Compiling the extension was easy, especially since I already had a local copy of the source code:

`$ gcc -g -fPIC -shared sdist.c -o sdist.so -lm`

With all of that done, it was a cinch to actually use the thing:

```
$ ./sqlite3 bikeshare.db
SQLite version 3.35.0 2021-01-18 12:35:16
Enter ".help" for usage hints.
sqlite> .load ./sdist.so
sqlite> select sdist(radians(40.441326), radians(-80.004679),
...> radians(40.440877), radians(-80.00308));
144.235870242059
```

## Thoughts

I am sure I will acclimate to it eventually but for now I remain amazed at how well executed the entire SQLite project is. The documentation is thorough and full of useful examples, not just of use but extending and building. Despite my inexperience with C and in extending SQLite I was able to build a working extension to implement a spherical distance function in an afternoon. This was the most fun I've had hacking in a while.

Having played around with it I think it probably makes sense to bake the conversion to radians into the distance function, if only to ease the amount of typing involved. Also, the radians function is one of those math utilities that hasn't yet made it into a release of SQLite.

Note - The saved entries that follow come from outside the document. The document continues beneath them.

-- pv_equiv track=rewrite | github.com/joseulloa10272/ProyectoQA | Vista/menuContratos.py | _normalize_activo_id
-- ===== SOURCE A (Python) =====
-- def _normalize_activo_id(s: str) -> str:
--     if s is None:
--         return ""
--     txt = str(s).strip().strip("[]()\"' ")
--     if "-" in txt:
--         txt = txt.split("-", 1)[0].strip()
--     if " " in txt:
--         txt = txt.split(" ", 1)[0].strip()
--     return "".join(ch for ch in txt if ch.isalnum())
-- ===== SOURCE B (Python) =====
-- def _normalize_activo_id(s: str) -> str:
--     if s is None:
--         return ""
--     txt = str(s).strip().strip("[]()\"' ")
--     i = txt.find("-")
--     head = txt[:i].lstrip() if i >= 0 else txt
--     out = []
--     for ch in head:
--         if ch == " ":
--             break
--         if ch.isalnum():
--             out.append(ch)
--     return "".join(out)
-- ===== Notes on version B (the rewrite author's own statement) =====
-- stated objective: alternative
-- what changed: Replaces the membership-test + split/strip + split/strip + final alnum comprehension chain by a find-and-slice for the hyphen cut (lstrip only, the trailing strip being absorbed by the alnum filter) followed by one fused early-terminating scan that breaks at the first space and filters alnum in the same pass.
import Mathlib
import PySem

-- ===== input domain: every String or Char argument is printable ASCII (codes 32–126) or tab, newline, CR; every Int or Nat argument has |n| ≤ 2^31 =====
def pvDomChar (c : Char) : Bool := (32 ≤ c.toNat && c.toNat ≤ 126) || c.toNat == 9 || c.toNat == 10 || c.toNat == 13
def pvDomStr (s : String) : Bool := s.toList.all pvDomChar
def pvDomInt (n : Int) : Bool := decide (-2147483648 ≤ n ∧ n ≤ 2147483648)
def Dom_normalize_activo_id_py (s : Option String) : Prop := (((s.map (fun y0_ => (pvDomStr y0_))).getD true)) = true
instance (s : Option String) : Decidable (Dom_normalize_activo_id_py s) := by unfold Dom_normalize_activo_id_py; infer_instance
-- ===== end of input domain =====

-- B replaces A's membership-test + split/strip chain by a find-and-slice for the hyphen cut
-- plus one fused early-terminating scan (break at the first space, filter alnum in the same pass).

-- ===== PORT A =====
def normalize_activo_id_py (s : Option String) : String :=
  match s with
  | none => ""
  | some s0 =>
    let txt0 := PySem.Str.stripChars (PySem.Str.strip s0) "[]()\"' "
    let txt1 := if PySem.Str.isIn "-" txt0 then
        PySem.Str.strip ((PySem.List.pyGet? ((PySem.Str.splitMax? txt0 "-" 1).getD []) 0).getD "")
      else txt0
    let txt2 := if PySem.Str.isIn " " txt1 then
        PySem.Str.strip ((PySem.List.pyGet? ((PySem.Str.splitMax? txt1 " " 1).getD []) 0).getD "")
      else txt1
    String.ofList (txt2.toList.filter PySem.Chars.isalnum)

-- ===== PORT B =====
-- B's loop «for ch in head: if ch == " ": break; if ch.isalnum(): out.append(ch)»
def pvScanB : List Char → List Char
  | [] => []
  | c :: r => if c = ' ' then [] else if PySem.Chars.isalnum c then c :: pvScanB r else pvScanB r

def normalize_activo_id_py_alt (s : Option String) : String :=
  match s with
  | none => ""
  | some s0 =>
    let txt := PySem.Str.stripChars (PySem.Str.strip s0) "[]()\"' "
    let i := PySem.Str.find txt "-"
    let head := if 0 ≤ i then PySem.Str.lstrip (PySem.Str.slice txt none (some i)) else txt
    String.ofList (pvScanB head.toList)

-- ===== PRECONDITION & SPEC =====
def Spec_normalize_activo_id_py (s : Option String) (out : String) : Prop := out = normalize_activo_id_py_alt s
instance (s : Option String) (out : String) : Decidable (Spec_normalize_activo_id_py s out) := by unfold Spec_normalize_activo_id_py; infer_instance

-- ===== CLAIM (what is proved, stated in full; the proofs are below) =====
def Claim_equal_normalize_activo_id_py : Prop := ∀ (s : Option String), Dom_normalize_activo_id_py s → Spec_normalize_activo_id_py s (normalize_activo_id_py s)

-- ===== LEMMAS AND PROOFS =====

-- proof-only helpers: the two programs' character-level pipelines
def pvA1 (t : List Char) : List Char :=
  if '-' ∈ t then PySem.Chars.strip (t.takeWhile (· ≠ '-')) else t
def pvA2 (t : List Char) : List Char :=
  if ' ' ∈ t then PySem.Chars.strip (t.takeWhile (· ≠ ' ')) else t
def pvB1 (t : List Char) : List Char :=
  if '-' ∈ t then PySem.Chars.lstrip (t.takeWhile (· ≠ '-')) else t

theorem pv_isspace_not_alnum (c : Char) (h : PySem.Chars.isspace c = true) :
    PySem.Chars.isalnum c = false := by
  by_contra hc
  rw [Bool.not_eq_false] at hc
  simp only [PySem.Chars.isalnum, PySem.Chars.isalpha, PySem.Chars.isdigit,
    PySem.Chars.isupper, PySem.Chars.islower, Bool.or_eq_true, Bool.and_eq_true,
    decide_eq_true_eq] at hc
  simp only [PySem.Chars.isspace, Bool.or_eq_true, Bool.and_eq_true, decide_eq_true_eq,
    Char.toNat] at h
  rcases hc with (⟨h1, h2⟩ | ⟨h1, h2⟩) | ⟨h1, h2⟩ <;>
    · rw [Char.le_def, UInt32.le_iff_toNat_le] at h1 h2
      simp only [show ('A').val.toNat = 65 from rfl, show ('Z').val.toNat = 90 from rfl,
        show ('a').val.toNat = 97 from rfl, show ('z').val.toNat = 122 from rfl,
        show ('0').val.toNat = 48 from rfl, show ('9').val.toNat = 57 from rfl] at h1 h2
      omega

theorem pv_filter_lstrip (x : List Char) :
    (PySem.Chars.lstrip x).filter PySem.Chars.isalnum = x.filter PySem.Chars.isalnum := by
  have h0 : (x.takeWhile PySem.Chars.isspace).filter PySem.Chars.isalnum = [] :=
    List.filter_eq_nil_iff.mpr fun a ha => by
      simp [pv_isspace_not_alnum a (List.mem_takeWhile_imp ha)]
  unfold PySem.Chars.lstrip
  conv_rhs => rw [← List.takeWhile_append_dropWhile (p := PySem.Chars.isspace) (l := x)]
  rw [List.filter_append, h0, List.nil_append]

theorem pv_rstrip_decomp (x : List Char) :
    PySem.Chars.rstrip x ++ (x.reverse.takeWhile PySem.Chars.isspace).reverse = x := by
  unfold PySem.Chars.rstrip
  rw [← List.reverse_append, List.takeWhile_append_dropWhile, List.reverse_reverse]

theorem pv_filter_rstrip (x : List Char) :
    (PySem.Chars.rstrip x).filter PySem.Chars.isalnum = x.filter PySem.Chars.isalnum := by
  have h0 : ((x.reverse.takeWhile PySem.Chars.isspace).reverse).filter PySem.Chars.isalnum = [] :=
    List.filter_eq_nil_iff.mpr fun a ha => by
      simp [pv_isspace_not_alnum a (List.mem_takeWhile_imp (List.mem_reverse.mp ha))]
  conv_rhs => rw [← pv_rstrip_decomp x]
  rw [List.filter_append, h0, List.append_nil]

theorem pv_filter_strip (x : List Char) :
    (PySem.Chars.strip x).filter PySem.Chars.isalnum = x.filter PySem.Chars.isalnum := by
  unfold PySem.Chars.strip
  rw [pv_filter_rstrip, pv_filter_lstrip]

-- go with an exhausted maxsplit budget returns the remainder as one piece
theorem pv_go_zero (sep : List Char) (fuel : ℕ) (l cur : List Char) (acc : List (List Char)) :
    PySem.Chars.splitOnMax.go sep fuel 0 l cur acc = ((cur.reverse ++ l) :: acc).reverse := by
  cases fuel with
  | zero => simp [PySem.Chars.splitOnMax.go]
  | succ f => cases l with
    | nil => simp [PySem.Chars.splitOnMax.go]
    | cons a r => simp [PySem.Chars.splitOnMax.go]

-- go with budget 1 and a one-character separator cuts at its first occurrence
theorem pv_go_one (c : Char) (fuel : ℕ) (l cur : List Char) (acc : List (List Char))
    (h : l.length < fuel) :
    PySem.Chars.splitOnMax.go [c] fuel 1 l cur acc =
      acc.reverse ++ (if c ∈ l then
        [cur.reverse ++ l.takeWhile (· ≠ c), (l.dropWhile (· ≠ c)).tail]
      else [cur.reverse ++ l]) := by
  induction fuel generalizing l cur acc with
  | zero => omega
  | succ f ih =>
    cases l with
    | nil => simp [PySem.Chars.splitOnMax.go]
    | cons a r =>
      by_cases hac : a = c
      · subst hac
        simp [PySem.Chars.splitOnMax.go, List.isPrefixOf, pv_go_zero]
      · have hr : r.length < f := by simp at h; omega
        rw [show PySem.Chars.splitOnMax.go [c] (f+1) 1 (a::r) cur acc
            = PySem.Chars.splitOnMax.go [c] f 1 r (a::cur) acc from by
          simp [PySem.Chars.splitOnMax.go, List.isPrefixOf, Ne.symm hac]]
        rw [ih r (a :: cur) acc hr]
        simp [hac, Ne.symm hac]

theorem pv_singleton_prefix (c : Char) (l : List Char) : [c] <+: l ↔ l.head? = some c := by
  cases l with
  | nil => simp
  | cons a r => simp [List.cons_prefix_cons, eq_comm]

theorem pv_take_eq_takeWhile {α : Type} (p : α → Bool) :
    ∀ (t : List α) (n : ℕ), (∀ x ∈ t.take n, p x = true) →
      (∀ h : n < t.length, p t[n] = false) → t.take n = t.takeWhile p := by
  intro t
  induction t with
  | nil => intro n _ _; simp
  | cons a r ih =>
    intro n h1 h2
    cases n with
    | zero =>
      have := h2 (by simp)
      simp at this
      simp [this]
    | succ m =>
      have ha : p a = true := h1 a (by simp)
      rw [List.take_succ_cons, List.takeWhile_cons, if_pos ha]
      rw [ih m (fun x hx => h1 x (by simp [hx])) (fun h => by simpa using h2 (by simpa using h))]

theorem pv_take_find (c : Char) (t : List Char) (hm : c ∈ t) :
    t.take (PySem.Chars.find t [c]).toNat = t.takeWhile (· ≠ c) := by
  have hn : 0 ≤ PySem.Chars.find t [c] :=
    (PySem.Chars.find_nonneg_iff t [c]).mpr ((List.singleton_infix_iff c t).mpr hm)
  obtain ⟨hpre, hmin⟩ := PySem.Chars.find_spec hn
  set n := (PySem.Chars.find t [c]).toNat with hdef
  rw [pv_singleton_prefix] at hpre
  have hlen : n < t.length := by
    by_contra hge
    rw [List.drop_eq_nil_of_le (by omega)] at hpre
    simp at hpre
  apply pv_take_eq_takeWhile
  · intro x hx
    obtain ⟨i, hi, rfl⟩ := List.mem_iff_getElem.mp hx
    have hilt : i < n := (by simpa using hi : i < n ∧ i < t.length).1
    have := hmin i hilt
    rw [pv_singleton_prefix] at this
    have hd : (List.drop i t).head? = some t[i] := by
      rw [List.head?_drop]
      simp [List.getElem?_eq_getElem (by omega : i < t.length)]
    simp only [List.getElem_take]
    simp only [hd] at this
    simp only [decide_eq_true_eq, ne_eq]
    intro heq
    exact this (by rw [heq])
  · intro h
    have hd : (List.drop n t).head? = some t[n] := by
      rw [List.head?_drop]
      simp [List.getElem?_eq_getElem hlen]
    rw [hd] at hpre
    simp at hpre
    simp [hpre]

theorem pv_scanB_eq (xs : List Char) :
    pvScanB xs = (xs.takeWhile (· ≠ ' ')).filter PySem.Chars.isalnum := by
  induction xs with
  | nil => simp [pvScanB]
  | cons c r ih =>
    by_cases hc : c = ' '
    · simp [pvScanB, hc]
    · by_cases ha : PySem.Chars.isalnum c <;> simp [pvScanB, hc, ha, ih]

-- the crux: A's space stage applied after an rstrip equals the plain space cut, under the alnum filter
theorem pv_core2 (h : List Char) :
    (pvA2 (PySem.Chars.rstrip h)).filter PySem.Chars.isalnum =
      (h.takeWhile (· ≠ ' ')).filter PySem.Chars.isalnum := by
  set a1 := PySem.Chars.rstrip h with ha1
  set tr := (h.reverse.takeWhile PySem.Chars.isspace).reverse with htr
  have hdec : a1 ++ tr = h := pv_rstrip_decomp h
  have htrsp : ∀ x ∈ tr, PySem.Chars.isspace x = true := fun x hx =>
    List.mem_takeWhile_imp (List.mem_reverse.mp hx)
  unfold pvA2
  by_cases hsp : ' ' ∈ a1
  · rw [if_pos hsp, pv_filter_strip]
    congr 1
    rw [← hdec, List.takeWhile_append]
    rw [if_neg]
    intro hlen
    have : a1.takeWhile (· ≠ ' ') = a1 :=
      (List.IsPrefix.eq_of_length (List.takeWhile_prefix _) hlen)
    have := List.takeWhile_eq_self_iff.mp this _ hsp
    simp at this
  · rw [if_neg hsp, ← hdec, List.takeWhile_append]
    have hall : a1.takeWhile (· ≠ ' ') = a1 :=
      List.takeWhile_eq_self_iff.mpr (fun x hx => by
        simp only [decide_eq_true_eq, ne_eq]
        exact fun he => hsp (he ▸ hx))
    rw [if_pos (by rw [hall]), List.filter_append]
    have h0 : (tr.takeWhile (· ≠ ' ')).filter PySem.Chars.isalnum = [] :=
      List.filter_eq_nil_iff.mpr fun a ha => by
        simp [pv_isspace_not_alnum a (htrsp a ((List.takeWhile_prefix _).subset ha))]
    rw [h0, List.append_nil]

theorem pv_core (t : List Char) :
    (pvA2 (pvA1 t)).filter PySem.Chars.isalnum = pvScanB (pvB1 t) := by
  rw [pv_scanB_eq]
  unfold pvA1 pvB1
  by_cases hm : '-' ∈ t
  · rw [if_pos hm, if_pos hm]
    show (pvA2 (PySem.Chars.strip _)).filter _ = _
    unfold PySem.Chars.strip
    exact pv_core2 (PySem.Chars.lstrip (t.takeWhile (· ≠ '-')))
  · rw [if_neg hm, if_neg hm]
    unfold pvA2
    by_cases hsp : ' ' ∈ t
    · rw [if_pos hsp, pv_filter_strip]
    · rw [if_neg hsp]
      congr 1
      exact (List.takeWhile_eq_self_iff.mpr (fun x hx => by
        simp only [decide_eq_true_eq, ne_eq]
        exact fun he => hsp (he ▸ hx))).symm

-- one split-strip stage of A, at the character level
theorem pv_stage (x : String) (sep : String) (c : Char) (hsep : sep.toList = [c]) :
    (if PySem.Str.isIn sep x then
        PySem.Str.strip ((PySem.List.pyGet? ((PySem.Str.splitMax? x sep 1).getD []) 0).getD "")
      else x).toList
    = if c ∈ x.toList then PySem.Chars.strip (x.toList.takeWhile (· ≠ c)) else x.toList := by
  by_cases hm : c ∈ x.toList
  · rw [if_pos hm, if_pos]
    · have hsplit : PySem.Chars.splitOnMax x.toList [c] 1 =
          [x.toList.takeWhile (· ≠ c), (x.toList.dropWhile (· ≠ c)).tail] := by
        unfold PySem.Chars.splitOnMax
        rw [if_neg (by norm_num)]
        rw [show (1:Int).toNat = 1 from rfl]
        rw [pv_go_one c (x.toList.length + 1) x.toList [] [] (by omega)]
        simp [hm]
      rw [PySem.Str.splitMax?]
      rw [hsep]
      rw [PySem.Chars.splitMax?]
      rw [if_neg (by simp)]
      rw [hsplit]
      simp only [Option.map_some, Option.getD_some, List.map_cons, List.map_nil]
      rw [show (0 : ℤ) = ((0 : ℕ) : ℤ) from rfl, PySem.List.pyGet?_natCast]
      simp only [List.getElem?_cons_zero, Option.getD_some]
      rw [PySem.Str.toList_strip]
      simp
    · rw [PySem.Str.isIn_eq, hsep]
      exact (PySem.Chars.isIn_iff_infix [c] x.toList).mpr ((List.singleton_infix_iff c x.toList).mpr hm)
  · rw [if_neg hm, if_neg]
    rw [PySem.Str.isIn_eq, hsep]
    rw [Bool.not_eq_true, PySem.Chars.isIn_eq_false_iff]
    exact fun hin => hm ((List.singleton_infix_iff c x.toList).mp hin)

theorem pv_A_some (s0 : String) :
    normalize_activo_id_py (some s0) =
      String.ofList ((pvA2 (pvA1 (PySem.Str.stripChars (PySem.Str.strip s0) "[]()\"' ").toList)).filter
        PySem.Chars.isalnum) := by
  simp only [normalize_activo_id_py]
  refine congrArg String.ofList (congrArg (List.filter PySem.Chars.isalnum) ?_)
  rw [pv_stage _ " " ' ' rfl, pv_stage _ "-" '-' rfl]
  simp only [pvA1, pvA2]

theorem pv_B_some (s0 : String) :
    normalize_activo_id_py_alt (some s0) =
      String.ofList (pvScanB (pvB1 (PySem.Str.stripChars (PySem.Str.strip s0) "[]()\"' ").toList)) := by
  simp only [normalize_activo_id_py_alt]
  refine congrArg String.ofList (congrArg pvScanB ?_)
  set x := PySem.Str.stripChars (PySem.Str.strip s0) "[]()\"' " with hx
  rw [PySem.Str.find_eq, show ("-" : String).toList = ['-'] from rfl]
  by_cases hm : '-' ∈ x.toList
  · rw [if_pos, pvB1, if_pos hm]
    · rw [PySem.Str.toList_lstrip, PySem.Str.toList_slice]
      rw [PySem.Chars.slice_eq_listSlice]
      rw [PySem.List.slice_to x.toList ((PySem.Chars.find_nonneg_iff x.toList ['-']).mpr
        ((List.singleton_infix_iff '-' x.toList).mpr hm))]
      rw [pv_take_find '-' x.toList hm]
    · exact (PySem.Chars.find_nonneg_iff x.toList ['-']).mpr
        ((List.singleton_infix_iff '-' x.toList).mpr hm)
  · rw [if_neg, pvB1, if_neg hm]
    intro hge
    exact hm ((List.singleton_infix_iff '-' x.toList).mp
      ((PySem.Chars.find_nonneg_iff x.toList ['-']).mp hge))

-- ===== VERDICT (by name: the statement is the Claim_ definition above) =====
theorem normalize_activo_id_py_spec : Claim_equal_normalize_activo_id_py := by
  intro s _
  unfold Spec_normalize_activo_id_py
  cases s with
  | none => rfl
  | some s0 => rw [pv_A_some, pv_B_some, pv_core]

One final demo because I can't resist playing with it, before I realized how fast it was going to be in practice I had thought I would pre-compute the distances for each station pair. I was imagining something like:

```
sqlite> create table pairdistance (
from_id integer,
to_id integer,
distance float,
foreign key(from_id) references stations(id),
foreign key(to_id) references stations(id),
primary key(from_id, to_id)
);
sqlite> insert into pairdistance (from_id, to_id, distance)
select s1.id, s2.id,
sdist(radians(s1.latitude), radians(s1.longitude),
radians(s2.latitude), radians(s2.longitude))
from stations s1 join stations s2;
sqlite> select A.name start, B.name end, distance
from pairdistance
left join stations A on pairdistance.from_id=A.id
left join stations B on pairdistance.to_id=B.id;
start end distance
------------------------ ------------------------------------------- ----------------
Liberty Ave & Stanwix St Liberty Ave & Stanwix St 0.0
Liberty Ave & Stanwix St Forbes Ave & Market Square 144.235870242059
Liberty Ave & Stanwix St Third Ave & Wood St 349.420452282805
Liberty Ave & Stanwix St First Ave & Smithfield St (Art Institute) 585.802108399069
Liberty Ave & Stanwix St First Ave & B St (T Station) 881.457115966137
Liberty Ave & Stanwix St Forbes Ave & Grant St 658.460591846865
...
```

This results in a single lookup table of 11,664 rows with the Cartesian product of each possible pairing and the corresponding distance.